(Beginning of Data for this task)

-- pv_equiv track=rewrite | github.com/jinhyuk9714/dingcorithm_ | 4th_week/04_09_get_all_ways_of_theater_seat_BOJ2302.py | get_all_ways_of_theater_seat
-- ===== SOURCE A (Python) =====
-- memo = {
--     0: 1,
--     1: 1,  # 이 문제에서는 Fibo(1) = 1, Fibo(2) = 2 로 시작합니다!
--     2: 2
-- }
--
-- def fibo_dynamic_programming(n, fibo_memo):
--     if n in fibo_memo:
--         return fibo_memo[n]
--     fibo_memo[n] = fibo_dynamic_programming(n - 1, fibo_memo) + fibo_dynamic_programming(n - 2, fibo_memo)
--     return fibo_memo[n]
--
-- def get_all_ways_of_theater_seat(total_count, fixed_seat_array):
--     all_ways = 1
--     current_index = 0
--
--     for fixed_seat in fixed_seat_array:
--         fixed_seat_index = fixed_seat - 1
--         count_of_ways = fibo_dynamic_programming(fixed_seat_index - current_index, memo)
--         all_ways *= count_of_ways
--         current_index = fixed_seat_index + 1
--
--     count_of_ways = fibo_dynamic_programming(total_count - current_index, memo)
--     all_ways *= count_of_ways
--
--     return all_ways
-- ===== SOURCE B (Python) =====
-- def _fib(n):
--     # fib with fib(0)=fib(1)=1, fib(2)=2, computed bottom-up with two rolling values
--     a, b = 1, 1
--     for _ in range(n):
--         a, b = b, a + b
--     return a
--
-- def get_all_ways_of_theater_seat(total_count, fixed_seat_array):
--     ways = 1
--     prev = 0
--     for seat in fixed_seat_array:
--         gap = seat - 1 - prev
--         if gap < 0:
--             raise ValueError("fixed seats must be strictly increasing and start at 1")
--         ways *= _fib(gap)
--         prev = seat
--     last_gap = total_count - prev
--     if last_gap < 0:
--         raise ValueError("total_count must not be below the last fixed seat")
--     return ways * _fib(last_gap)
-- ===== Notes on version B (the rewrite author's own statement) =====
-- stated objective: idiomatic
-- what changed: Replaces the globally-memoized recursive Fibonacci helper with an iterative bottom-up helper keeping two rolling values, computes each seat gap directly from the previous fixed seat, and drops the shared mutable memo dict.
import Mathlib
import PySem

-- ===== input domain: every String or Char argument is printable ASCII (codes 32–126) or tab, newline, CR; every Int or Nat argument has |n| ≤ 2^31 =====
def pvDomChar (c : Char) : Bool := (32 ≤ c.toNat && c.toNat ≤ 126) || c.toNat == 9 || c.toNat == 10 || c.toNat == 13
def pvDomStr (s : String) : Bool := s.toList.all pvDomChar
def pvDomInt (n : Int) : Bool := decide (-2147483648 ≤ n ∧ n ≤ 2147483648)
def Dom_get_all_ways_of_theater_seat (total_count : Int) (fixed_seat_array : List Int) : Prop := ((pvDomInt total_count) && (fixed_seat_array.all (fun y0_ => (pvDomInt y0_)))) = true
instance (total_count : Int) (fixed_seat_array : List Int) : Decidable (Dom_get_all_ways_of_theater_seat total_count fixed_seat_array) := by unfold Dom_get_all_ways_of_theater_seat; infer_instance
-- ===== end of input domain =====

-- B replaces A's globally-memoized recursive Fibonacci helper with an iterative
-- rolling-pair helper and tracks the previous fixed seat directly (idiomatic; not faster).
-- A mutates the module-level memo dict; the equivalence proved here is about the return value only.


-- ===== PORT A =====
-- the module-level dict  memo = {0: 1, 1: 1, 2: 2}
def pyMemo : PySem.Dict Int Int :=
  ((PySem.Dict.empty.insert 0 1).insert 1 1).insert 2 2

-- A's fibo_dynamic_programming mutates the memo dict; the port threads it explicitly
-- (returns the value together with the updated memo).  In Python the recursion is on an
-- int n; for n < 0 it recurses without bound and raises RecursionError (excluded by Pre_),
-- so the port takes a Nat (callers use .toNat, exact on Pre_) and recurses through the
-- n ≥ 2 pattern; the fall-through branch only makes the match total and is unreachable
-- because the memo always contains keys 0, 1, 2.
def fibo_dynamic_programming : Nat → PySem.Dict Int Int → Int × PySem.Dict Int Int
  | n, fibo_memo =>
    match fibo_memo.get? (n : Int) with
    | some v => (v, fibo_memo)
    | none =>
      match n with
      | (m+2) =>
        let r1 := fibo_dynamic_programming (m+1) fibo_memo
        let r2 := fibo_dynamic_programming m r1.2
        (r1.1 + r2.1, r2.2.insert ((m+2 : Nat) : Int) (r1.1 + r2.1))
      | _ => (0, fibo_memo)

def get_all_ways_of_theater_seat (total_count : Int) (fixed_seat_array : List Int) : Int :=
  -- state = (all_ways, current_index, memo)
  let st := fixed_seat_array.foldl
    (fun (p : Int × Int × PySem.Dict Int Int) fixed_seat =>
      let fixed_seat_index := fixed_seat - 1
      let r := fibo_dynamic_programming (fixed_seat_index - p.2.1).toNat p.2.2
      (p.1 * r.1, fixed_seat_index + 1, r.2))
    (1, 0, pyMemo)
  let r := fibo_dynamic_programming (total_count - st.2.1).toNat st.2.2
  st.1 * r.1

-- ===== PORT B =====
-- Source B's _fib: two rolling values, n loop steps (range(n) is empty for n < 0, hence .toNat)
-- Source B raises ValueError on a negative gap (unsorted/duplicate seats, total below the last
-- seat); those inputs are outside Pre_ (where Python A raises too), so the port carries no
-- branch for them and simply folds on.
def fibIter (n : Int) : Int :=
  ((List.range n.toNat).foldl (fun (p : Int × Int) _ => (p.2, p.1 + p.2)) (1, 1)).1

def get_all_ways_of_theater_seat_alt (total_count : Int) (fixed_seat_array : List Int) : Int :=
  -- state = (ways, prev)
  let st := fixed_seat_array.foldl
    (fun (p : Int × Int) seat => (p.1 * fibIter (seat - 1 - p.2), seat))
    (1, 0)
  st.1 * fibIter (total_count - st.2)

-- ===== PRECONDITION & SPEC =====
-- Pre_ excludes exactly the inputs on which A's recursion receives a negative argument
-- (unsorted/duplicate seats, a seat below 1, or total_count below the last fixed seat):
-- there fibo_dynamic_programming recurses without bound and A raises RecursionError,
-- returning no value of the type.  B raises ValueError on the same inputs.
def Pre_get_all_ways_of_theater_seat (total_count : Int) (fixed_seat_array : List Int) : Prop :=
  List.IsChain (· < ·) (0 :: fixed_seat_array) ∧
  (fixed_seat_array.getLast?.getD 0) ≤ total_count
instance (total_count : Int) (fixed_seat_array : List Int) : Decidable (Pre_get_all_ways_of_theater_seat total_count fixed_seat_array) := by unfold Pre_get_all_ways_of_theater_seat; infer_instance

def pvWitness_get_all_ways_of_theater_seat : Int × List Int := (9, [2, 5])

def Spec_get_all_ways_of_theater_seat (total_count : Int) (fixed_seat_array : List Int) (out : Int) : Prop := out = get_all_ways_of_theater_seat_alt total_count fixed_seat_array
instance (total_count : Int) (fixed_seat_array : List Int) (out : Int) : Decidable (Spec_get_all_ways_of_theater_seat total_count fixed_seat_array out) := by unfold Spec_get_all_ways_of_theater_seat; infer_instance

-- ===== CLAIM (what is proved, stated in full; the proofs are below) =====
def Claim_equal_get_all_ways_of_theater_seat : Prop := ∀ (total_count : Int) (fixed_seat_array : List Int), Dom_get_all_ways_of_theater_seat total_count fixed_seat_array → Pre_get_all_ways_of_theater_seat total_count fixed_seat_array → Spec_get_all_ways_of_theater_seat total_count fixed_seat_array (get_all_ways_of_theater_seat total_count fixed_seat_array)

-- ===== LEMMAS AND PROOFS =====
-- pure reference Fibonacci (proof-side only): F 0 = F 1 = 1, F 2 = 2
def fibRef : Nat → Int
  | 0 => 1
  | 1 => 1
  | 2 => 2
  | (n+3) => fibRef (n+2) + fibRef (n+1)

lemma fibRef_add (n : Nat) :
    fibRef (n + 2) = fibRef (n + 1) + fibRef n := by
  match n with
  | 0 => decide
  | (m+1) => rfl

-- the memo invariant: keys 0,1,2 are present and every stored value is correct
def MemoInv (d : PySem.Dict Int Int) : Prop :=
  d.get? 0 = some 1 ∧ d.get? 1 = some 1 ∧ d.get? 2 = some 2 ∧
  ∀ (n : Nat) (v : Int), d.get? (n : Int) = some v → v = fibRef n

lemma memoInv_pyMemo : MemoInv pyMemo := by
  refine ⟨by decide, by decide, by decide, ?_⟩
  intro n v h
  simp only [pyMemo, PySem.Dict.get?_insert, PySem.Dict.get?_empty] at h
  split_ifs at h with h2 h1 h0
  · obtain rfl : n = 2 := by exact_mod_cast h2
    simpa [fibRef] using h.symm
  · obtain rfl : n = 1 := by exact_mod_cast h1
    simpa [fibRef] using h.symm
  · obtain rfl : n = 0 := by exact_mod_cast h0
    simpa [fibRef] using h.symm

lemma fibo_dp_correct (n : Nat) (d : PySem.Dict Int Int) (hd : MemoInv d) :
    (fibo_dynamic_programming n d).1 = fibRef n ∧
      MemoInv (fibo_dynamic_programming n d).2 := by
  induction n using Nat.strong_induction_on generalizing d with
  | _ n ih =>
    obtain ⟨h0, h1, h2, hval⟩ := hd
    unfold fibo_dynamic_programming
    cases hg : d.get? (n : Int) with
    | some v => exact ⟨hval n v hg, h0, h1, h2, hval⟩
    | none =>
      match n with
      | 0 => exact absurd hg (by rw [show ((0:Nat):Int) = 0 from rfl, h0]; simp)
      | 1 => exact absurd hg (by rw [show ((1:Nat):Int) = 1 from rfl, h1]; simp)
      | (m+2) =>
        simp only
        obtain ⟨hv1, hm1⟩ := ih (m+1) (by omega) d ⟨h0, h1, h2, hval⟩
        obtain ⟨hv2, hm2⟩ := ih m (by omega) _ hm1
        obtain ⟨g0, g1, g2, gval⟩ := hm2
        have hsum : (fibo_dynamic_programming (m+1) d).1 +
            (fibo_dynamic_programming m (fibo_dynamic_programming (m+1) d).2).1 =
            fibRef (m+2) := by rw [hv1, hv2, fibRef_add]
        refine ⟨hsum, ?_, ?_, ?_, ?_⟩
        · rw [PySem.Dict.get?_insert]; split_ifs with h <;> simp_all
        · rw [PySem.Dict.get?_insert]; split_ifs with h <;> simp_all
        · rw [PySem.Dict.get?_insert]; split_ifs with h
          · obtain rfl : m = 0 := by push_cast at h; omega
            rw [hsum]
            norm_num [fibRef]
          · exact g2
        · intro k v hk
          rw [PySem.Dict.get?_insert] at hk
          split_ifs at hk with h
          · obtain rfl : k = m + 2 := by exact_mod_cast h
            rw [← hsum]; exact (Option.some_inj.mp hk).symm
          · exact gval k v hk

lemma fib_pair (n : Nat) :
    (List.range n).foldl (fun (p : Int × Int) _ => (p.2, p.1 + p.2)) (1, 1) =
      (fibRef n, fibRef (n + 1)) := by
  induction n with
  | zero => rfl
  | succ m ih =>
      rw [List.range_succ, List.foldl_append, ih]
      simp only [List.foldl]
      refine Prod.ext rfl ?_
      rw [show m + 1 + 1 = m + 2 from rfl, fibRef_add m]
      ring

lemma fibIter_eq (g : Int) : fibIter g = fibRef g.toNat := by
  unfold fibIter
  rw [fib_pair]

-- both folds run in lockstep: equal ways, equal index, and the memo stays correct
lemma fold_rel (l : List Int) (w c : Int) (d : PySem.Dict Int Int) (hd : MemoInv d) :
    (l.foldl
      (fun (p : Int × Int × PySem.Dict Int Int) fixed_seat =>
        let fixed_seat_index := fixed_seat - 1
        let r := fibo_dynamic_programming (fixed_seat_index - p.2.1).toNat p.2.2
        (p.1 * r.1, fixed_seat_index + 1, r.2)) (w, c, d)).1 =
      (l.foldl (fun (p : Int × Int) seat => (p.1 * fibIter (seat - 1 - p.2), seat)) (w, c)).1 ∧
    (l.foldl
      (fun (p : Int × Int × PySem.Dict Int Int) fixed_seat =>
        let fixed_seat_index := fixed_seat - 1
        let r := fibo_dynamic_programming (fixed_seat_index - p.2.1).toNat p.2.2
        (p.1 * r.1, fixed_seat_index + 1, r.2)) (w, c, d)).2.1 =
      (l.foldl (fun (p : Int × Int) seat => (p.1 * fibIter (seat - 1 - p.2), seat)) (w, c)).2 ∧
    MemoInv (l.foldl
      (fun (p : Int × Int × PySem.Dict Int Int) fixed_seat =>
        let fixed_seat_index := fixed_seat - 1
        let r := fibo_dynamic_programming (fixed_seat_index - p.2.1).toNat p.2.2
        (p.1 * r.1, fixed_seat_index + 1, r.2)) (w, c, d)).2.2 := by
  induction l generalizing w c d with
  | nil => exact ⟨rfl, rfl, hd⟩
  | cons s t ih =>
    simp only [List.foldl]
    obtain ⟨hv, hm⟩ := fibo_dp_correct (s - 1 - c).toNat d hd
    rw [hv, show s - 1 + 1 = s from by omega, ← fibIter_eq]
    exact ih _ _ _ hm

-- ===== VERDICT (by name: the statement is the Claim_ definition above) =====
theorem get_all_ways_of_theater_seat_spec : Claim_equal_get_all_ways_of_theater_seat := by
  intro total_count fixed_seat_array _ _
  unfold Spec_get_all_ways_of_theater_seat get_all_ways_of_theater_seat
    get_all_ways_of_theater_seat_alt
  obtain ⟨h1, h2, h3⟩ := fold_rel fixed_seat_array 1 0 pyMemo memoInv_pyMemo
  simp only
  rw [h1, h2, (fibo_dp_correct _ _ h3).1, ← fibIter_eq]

(End of Data for this task)

■ Your objective ■
A line in the material may hold the string "generalizing". Report how many do, and write only the number.

■ Expected answer ■
2